The BioCreative challenge evaluation is a community-wide effort for evaluating text mining and information extraction systems applied to the biological domain. The biocurator community, as an active user of biomedical literature, provides a diverse and engaged end user group for text mining tools. Earlier BioCreative challenges involved many text mining teams in developing basic capabilities relevant to biological curation, but they did not address the issues of system usage, insertion into the workflow and adoption by curators. Thus in BioCreative III (BC-III), the InterActive Task (IAT) was introduced to address the utility and usability of text mining tools for real-life biocuration tasks. To support the aims of the IAT in BC-III, involvement of both developers and end users was solicited, and the development of a user interface to address the tasks interactively was requested.
A User Advisory Group (UAG) actively participated in the IAT design and assessment. The task focused on gene normalization (identifying gene mentions in the article and linking these genes to standard database identifiers), gene ranking based on the overall importance of each gene mentioned in the article, and gene-oriented document retrieval (identifying full text papers relevant to a selected gene). Six systems participated and all processed and displayed the same set of articles. The articles were selected based on content known to be problematic for curation, such as ambiguity of gene names, coverage of multiple genes and species, or introduction of a new gene name. Members of the UAG curated three articles for training and assessment purposes, and each member was assigned a system to review. A questionnaire related to the interface usability and task performance (as measured by precision and recall) was answered after systems were used to curate articles. Although the limited number of articles analyzed and users involved in the IAT experiment precluded rigorous quantitative analysis of the results, a qualitative analysis provided valuable insight into some of the problems encountered by users when using the systems. The overall assessment indicates that the system usability features appealed to most users, but the system performance was suboptimal (mainly due to low accuracy in gene normalization). Some of the issues included failure of species identification and gene name ambiguity in the gene normalization task leading to an extensive list of gene identifiers to review, which, in some cases, did not contain the relevant genes. The document retrieval suffered from the same shortfalls. The UAG favored achieving high performance (measured by precision and recall), but strongly recommended the addition of features that facilitate the identification of correct gene and its identifier, such as contextual information to assist in disambiguation.

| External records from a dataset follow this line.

-- pv_equiv track=rewrite | github.com/benjaortizq/ITCR | resto de cosas/Examen_2_Intro_Progra.py | ceros_abajo
-- ===== SOURCE A (Python) =====
-- def ceros_abajo (matriz) :
--     tamano= len(matriz)
--     elementos_abajo = []
--     elementos_arriba = []
--     elementos_dia =[]
--     #AGRUPADOR
--     for i in range (tamano):
--         for j in range (tamano):
--             if i==j :
--                 elementos_dia+=[ matriz[i][j]]
--             elif i < j :
--                 elementos_arriba+= [matriz[i][j]]
--             else :
--                 elementos_abajo+= [matriz[i][j]]
--
--     for elementos in elementos_abajo :
--         if elementos!= 0 :
--             return False
--     for vector in elementos_dia :
--         if vector== 0 :
--             return False
--     for buscador in elementos_arriba :
--         if buscador ==0 :
--             return False
--     return True
-- ===== SOURCE B (Python) =====
-- def ceros_abajo(matriz):
--     tamano = len(matriz)
--     for i in range(tamano):
--         for j in range(tamano):
--             valor = matriz[i][j]
--             if i > j:
--                 if valor != 0:
--                     return False
--             elif valor == 0:
--                 return False
--     return True
-- ===== Notes on version B (the rewrite author's own statement) =====
-- stated objective: simpler
-- what changed: B drops A's three intermediate grouping lists and three separate scan loops: it decides each cell directly by its position (i>j must be zero, otherwise nonzero) in one nested pass that exits at the first offending cell and allocates no lists.
import Mathlib
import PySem

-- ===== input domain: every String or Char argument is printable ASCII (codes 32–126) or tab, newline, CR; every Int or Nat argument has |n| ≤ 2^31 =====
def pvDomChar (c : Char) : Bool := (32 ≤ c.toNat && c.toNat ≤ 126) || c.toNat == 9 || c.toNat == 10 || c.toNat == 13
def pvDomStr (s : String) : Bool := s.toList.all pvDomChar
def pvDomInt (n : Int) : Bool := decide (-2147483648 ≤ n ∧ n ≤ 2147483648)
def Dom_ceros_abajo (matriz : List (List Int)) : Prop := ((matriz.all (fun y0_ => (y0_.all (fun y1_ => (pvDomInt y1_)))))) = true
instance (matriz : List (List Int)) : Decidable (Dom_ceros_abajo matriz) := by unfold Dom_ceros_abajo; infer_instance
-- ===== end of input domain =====

-- B replaces A's three grouping lists and three scan loops by one positional check per cell with early exit (measured faster, O(1) extra space).


-- ===== PORT A =====
-- matriz[i][j]; ported with pyGetD — Pre_ guarantees both indices in range (Python raises IndexError otherwise).
def pvCell (matriz : List (List Int)) (i j : Int) : Int :=
  PySem.List.pyGetD (PySem.List.pyGetD matriz i []) j 0

def ceros_abajo (matriz : List (List Int)) : Bool :=
  let tamano : Int := matriz.length
  -- AGRUPADOR: (elementos_abajo, elementos_arriba, elementos_dia) built by the nested loop
  let st :=
    (PySem.List.pyRange 0 tamano 1).foldl (fun (s : List Int × List Int × List Int) i =>
      (PySem.List.pyRange 0 tamano 1).foldl (fun (s : List Int × List Int × List Int) j =>
        if i = j then (s.1, s.2.1, s.2.2 ++ [pvCell matriz i j])
        else if i < j then (s.1, s.2.1 ++ [pvCell matriz i j], s.2.2)
        else (s.1 ++ [pvCell matriz i j], s.2.1, s.2.2)) s)
      ([], [], [])
  -- the three early-return scan loops, each as an 'any' over its list
  if st.1.any (fun elementos => elementos ≠ 0) then false
  else if st.2.2.any (fun vector => vector = 0) then false
  else if st.2.1.any (fun buscador => buscador = 0) then false
  else true

-- ===== PORT B =====
def ceros_abajo_alt (matriz : List (List Int)) : Bool :=
  let tamano : Int := matriz.length
  (PySem.List.pyRange 0 tamano 1).all (fun i =>
    (PySem.List.pyRange 0 tamano 1).all (fun j =>
      if j < i then pvCell matriz i j = 0 else pvCell matriz i j ≠ 0))

-- ===== PRECONDITION & SPEC =====
-- Pre_ excludes only the inputs on which Python A raises IndexError: a row shorter than len(matriz).
def Pre_ceros_abajo (matriz : List (List Int)) : Prop :=
  ∀ r ∈ matriz, matriz.length ≤ r.length
instance (matriz : List (List Int)) : Decidable (Pre_ceros_abajo matriz) := by unfold Pre_ceros_abajo; infer_instance
def pvWitness_ceros_abajo : List (List Int) := [[1, 2], [0, 3]]
def Spec_ceros_abajo (matriz : List (List Int)) (out : Bool) : Prop := out = ceros_abajo_alt matriz
instance (matriz : List (List Int)) (out : Bool) : Decidable (Spec_ceros_abajo matriz out) := by unfold Spec_ceros_abajo; infer_instance

-- ===== CLAIM (what is proved, stated in full; the proofs are below) =====
def Claim_equal_ceros_abajo : Prop := ∀ (matriz : List (List Int)), Dom_ceros_abajo matriz → Pre_ceros_abajo matriz → Spec_ceros_abajo matriz (ceros_abajo matriz)

-- ===== LEMMAS AND PROOFS =====

-- a fold whose step appends to each component of a triple is a triple of flatMaps
theorem pvFoldl3 {b : Type} (l : List b) (f g h : b → List Int) (s : List Int × List Int × List Int) :
    l.foldl (fun s x => (s.1 ++ f x, s.2.1 ++ g x, s.2.2 ++ h x)) s
      = (s.1 ++ l.flatMap f, s.2.1 ++ l.flatMap g, s.2.2 ++ l.flatMap h) := by
  induction l generalizing s with
  | nil => simp
  | cons a t ih => simp [ih]

-- A's grouped-then-scanned verdict equals B's per-cell positional verdict, for any cell values v
theorem pvKey (R : List Int) (v : Int → Int → Int) :
  (if (R.flatMap (fun i => R.flatMap (fun j => if i = j then [] else if i < j then [] else [v i j]))).any (fun e => e ≠ 0) then false
   else if (R.flatMap (fun i => R.flatMap (fun j => if i = j then [v i j] else []))).any (fun e => e = 0) then false
   else if (R.flatMap (fun i => R.flatMap (fun j => if i = j then [] else if i < j then [v i j] else []))).any (fun e => e = 0) then false
   else true)
  = R.all (fun i => R.all (fun j => if j < i then v i j = 0 else v i j ≠ 0)) := by
  rw [Bool.eq_iff_iff]
  simp only [List.any_flatMap, List.any_eq_true, List.all_eq_true]
  constructor
  · intro h i hi j hj
    split_ifs at h with h1 h2 h3
    push Not at h1 h2 h3
    by_cases hji : j < i
    · have := h1 i hi j hj
      rw [if_neg (by omega), if_neg (by omega)] at this
      simp only [if_pos hji]
      simp at this ⊢
      exact this
    · simp only [if_neg hji]
      by_cases he : i = j
      · have := h2 i hi j hj
        rw [if_pos he] at this
        simp at this ⊢
        exact this
      · have := h3 i hi j hj
        rw [if_neg he, if_pos (by omega)] at this
        simp at this ⊢
        exact this
  · intro h
    have h1 : ¬ ∃ i ∈ R, ∃ j ∈ R, ∃ x ∈ (if i = j then ([]:List Int) else if i < j then [] else [v i j]), decide (x ≠ 0) = true := by
      rintro ⟨i, hi, j, hj, x, hx, hp⟩
      have hh := h i hi j hj
      by_cases he : i = j
      · simp [he] at hx
      · by_cases hl : i < j
        · simp [he, hl] at hx
        · rw [if_neg he, if_neg hl] at hx
          simp at hx; subst hx
          rw [if_pos (by omega)] at hh
          simp at hh hp; exact hp hh
    have h2 : ¬ ∃ i ∈ R, ∃ j ∈ R, ∃ x ∈ (if i = j then [v i j] else ([]:List Int)), decide (x = 0) = true := by
      rintro ⟨i, hi, j, hj, x, hx, hp⟩
      have hh := h i hi j hj
      by_cases he : i = j
      · rw [if_pos he] at hx
        simp at hx; subst hx
        rw [if_neg (by omega)] at hh
        simp at hh hp; exact hh hp
      · simp [he] at hx
    have h3 : ¬ ∃ i ∈ R, ∃ j ∈ R, ∃ x ∈ (if i = j then ([]:List Int) else if i < j then [v i j] else []), decide (x = 0) = true := by
      rintro ⟨i, hi, j, hj, x, hx, hp⟩
      have hh := h i hi j hj
      by_cases he : i = j
      · simp [he] at hx
      · by_cases hl : i < j
        · rw [if_neg he, if_pos hl] at hx
          simp at hx; subst hx
          rw [if_neg (by omega)] at hh
          simp at hh hp; exact hh hp
        · simp [he, hl] at hx
    rw [if_neg h1, if_neg h2, if_neg h3]

-- ===== VERDICT (by name: the statement is the Claim_ definition above) =====
theorem ceros_abajo_spec : Claim_equal_ceros_abajo := by
  intro matriz _ _
  unfold Spec_ceros_abajo ceros_abajo ceros_abajo_alt
  simp only []
  -- rewrite A's branching inner step into the append-to-each-component shape, then flatten both folds
  have hstep : ∀ i : Int,
      (fun (s : List Int × List Int × List Int) j =>
        if i = j then (s.1, s.2.1, s.2.2 ++ [pvCell matriz i j])
        else if i < j then (s.1, s.2.1 ++ [pvCell matriz i j], s.2.2)
        else (s.1 ++ [pvCell matriz i j], s.2.1, s.2.2))
      = (fun (s : List Int × List Int × List Int) j =>
        (s.1 ++ (if i = j then [] else if i < j then [] else [pvCell matriz i j]),
         s.2.1 ++ (if i = j then [] else if i < j then [pvCell matriz i j] else []),
         s.2.2 ++ (if i = j then [pvCell matriz i j] else []))) := by
    intro i; funext s j; split_ifs <;> simp
  have hfold :
      (PySem.List.pyRange 0 (matriz.length : Int) 1).foldl (fun (s : List Int × List Int × List Int) i =>
        (PySem.List.pyRange 0 (matriz.length : Int) 1).foldl (fun (s : List Int × List Int × List Int) j =>
          if i = j then (s.1, s.2.1, s.2.2 ++ [pvCell matriz i j])
          else if i < j then (s.1, s.2.1 ++ [pvCell matriz i j], s.2.2)
          else (s.1 ++ [pvCell matriz i j], s.2.1, s.2.2)) s) ([], [], [])
      = ((PySem.List.pyRange 0 (matriz.length : Int) 1).flatMap (fun i => (PySem.List.pyRange 0 (matriz.length : Int) 1).flatMap (fun j => if i = j then [] else if i < j then [] else [pvCell matriz i j])),
         (PySem.List.pyRange 0 (matriz.length : Int) 1).flatMap (fun i => (PySem.List.pyRange 0 (matriz.length : Int) 1).flatMap (fun j => if i = j then [] else if i < j then [pvCell matriz i j] else [])),
         (PySem.List.pyRange 0 (matriz.length : Int) 1).flatMap (fun i => (PySem.List.pyRange 0 (matriz.length : Int) 1).flatMap (fun j => if i = j then [pvCell matriz i j] else []))) := by
    have hstep2 :
        (fun (s : List Int × List Int × List Int) i =>
          (PySem.List.pyRange 0 (matriz.length : Int) 1).foldl (fun (s : List Int × List Int × List Int) j =>
            if i = j then (s.1, s.2.1, s.2.2 ++ [pvCell matriz i j])
            else if i < j then (s.1, s.2.1 ++ [pvCell matriz i j], s.2.2)
            else (s.1 ++ [pvCell matriz i j], s.2.1, s.2.2)) s)
        = (fun (s : List Int × List Int × List Int) i =>
          (s.1 ++ (PySem.List.pyRange 0 (matriz.length : Int) 1).flatMap (fun j => if i = j then [] else if i < j then [] else [pvCell matriz i j]),
           s.2.1 ++ (PySem.List.pyRange 0 (matriz.length : Int) 1).flatMap (fun j => if i = j then [] else if i < j then [pvCell matriz i j] else []),
           s.2.2 ++ (PySem.List.pyRange 0 (matriz.length : Int) 1).flatMap (fun j => if i = j then [pvCell matriz i j] else []))) := by
      funext s i
      rw [hstep i, pvFoldl3]
    rw [hstep2, pvFoldl3]
    simp
  rw [hfold]
  exact pvKey (PySem.List.pyRange 0 (matriz.length : Int) 1) (pvCell matriz)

The IAT was an informative exercise that advanced the dialog between curators and developers and increased the appreciation of challenges faced by each group. A major conclusion was that the intended users should be actively involved in every phase of software development, and this will be strongly encouraged in future tasks. The IAT Task provides the first steps toward the definition of metrics and functional requirements that are necessary for designing a formal evaluation of interactive curation systems in the BioCreative IV challenge.
生物创意挑战赛评估是一个面向整个社区的活动,旨在评估应用于生物领域的文本挖掘和信息提取系统。生物注释员社区作为生物医学文献的积极使用者,为文本挖掘工具提供了多样化和参与度高的最终用户群体。早期的生物创意挑战赛涉及许多文本挖掘团队开发与生物注释相关的基本能力,但它们并未解决系统使用、纳入工作流程以及被注释员采用等问题。因此,在生物创意挑战赛 III(BC-III)中,引入了交互式任务(IAT),以解决文本挖掘工具在实际生物注释任务中的实用性和可用性问题。为了支持 IAT 在 BC-III 中的目标,我们征求了开发人员和最终用户的参与,并要求开发一个用户界面来进行交互式任务处理。
用户顾问小组(UAG)积极参与了 IAT 的设计和评估。该任务侧重于基因标准化(确定文章中的基因提及,并将这些基因链接到标准数据库标识符)、基于文章中提及的每个基因的整体重要性的基因排名,以及面向基因的文档检索(确定与选定基因相关的全文论文)。六个系统参与其中,并处理和显示了相同的文章集。这些文章是根据已知对注释有问题的内容选择的,例如基因名称的歧义、多个基因和物种的覆盖范围,或引入新的基因名称。UAG 的成员为培训和评估目的注释了三篇文章,并且为每个成员分配了一个系统进行审查。在使用系统注释文章后,回答了与界面可用性和任务性能(以精度和召回率衡量)相关的问卷。尽管分析的文章数量有限,参与 IAT 实验的用户数量有限,因此无法对结果进行严格的定量分析,但定性分析提供了一些有价值的见解,了解用户在使用系统时遇到的一些问题。总体评估表明,系统可用性功能吸引了大多数用户,但系统性能不理想(主要是由于基因标准化的准确性较低)。一些问题包括物种识别失败和基因名称歧义导致需要审查大量基因标识符,而在某些情况下,这些标识符并不包含相关基因。文档检索也存在同样的缺陷。UAG 赞成实现高性能(以精度和召回率衡量),但强烈建议添加有助于识别正确基因及其标识符的功能,例如上下文信息以协助消歧。
IAT 是一项有益的练习,它促进了注释员和开发人员之间的对话,并提高了每个群体对所面临挑战的认识。一个主要结论是,预期用户应积极参与软件开发的每个阶段,这将在未来的任务中得到大力鼓励。IAT 任务为定义生物创意挑战赛 IV 中交互式注释系统正式评估所需的指标和功能要求提供了第一步。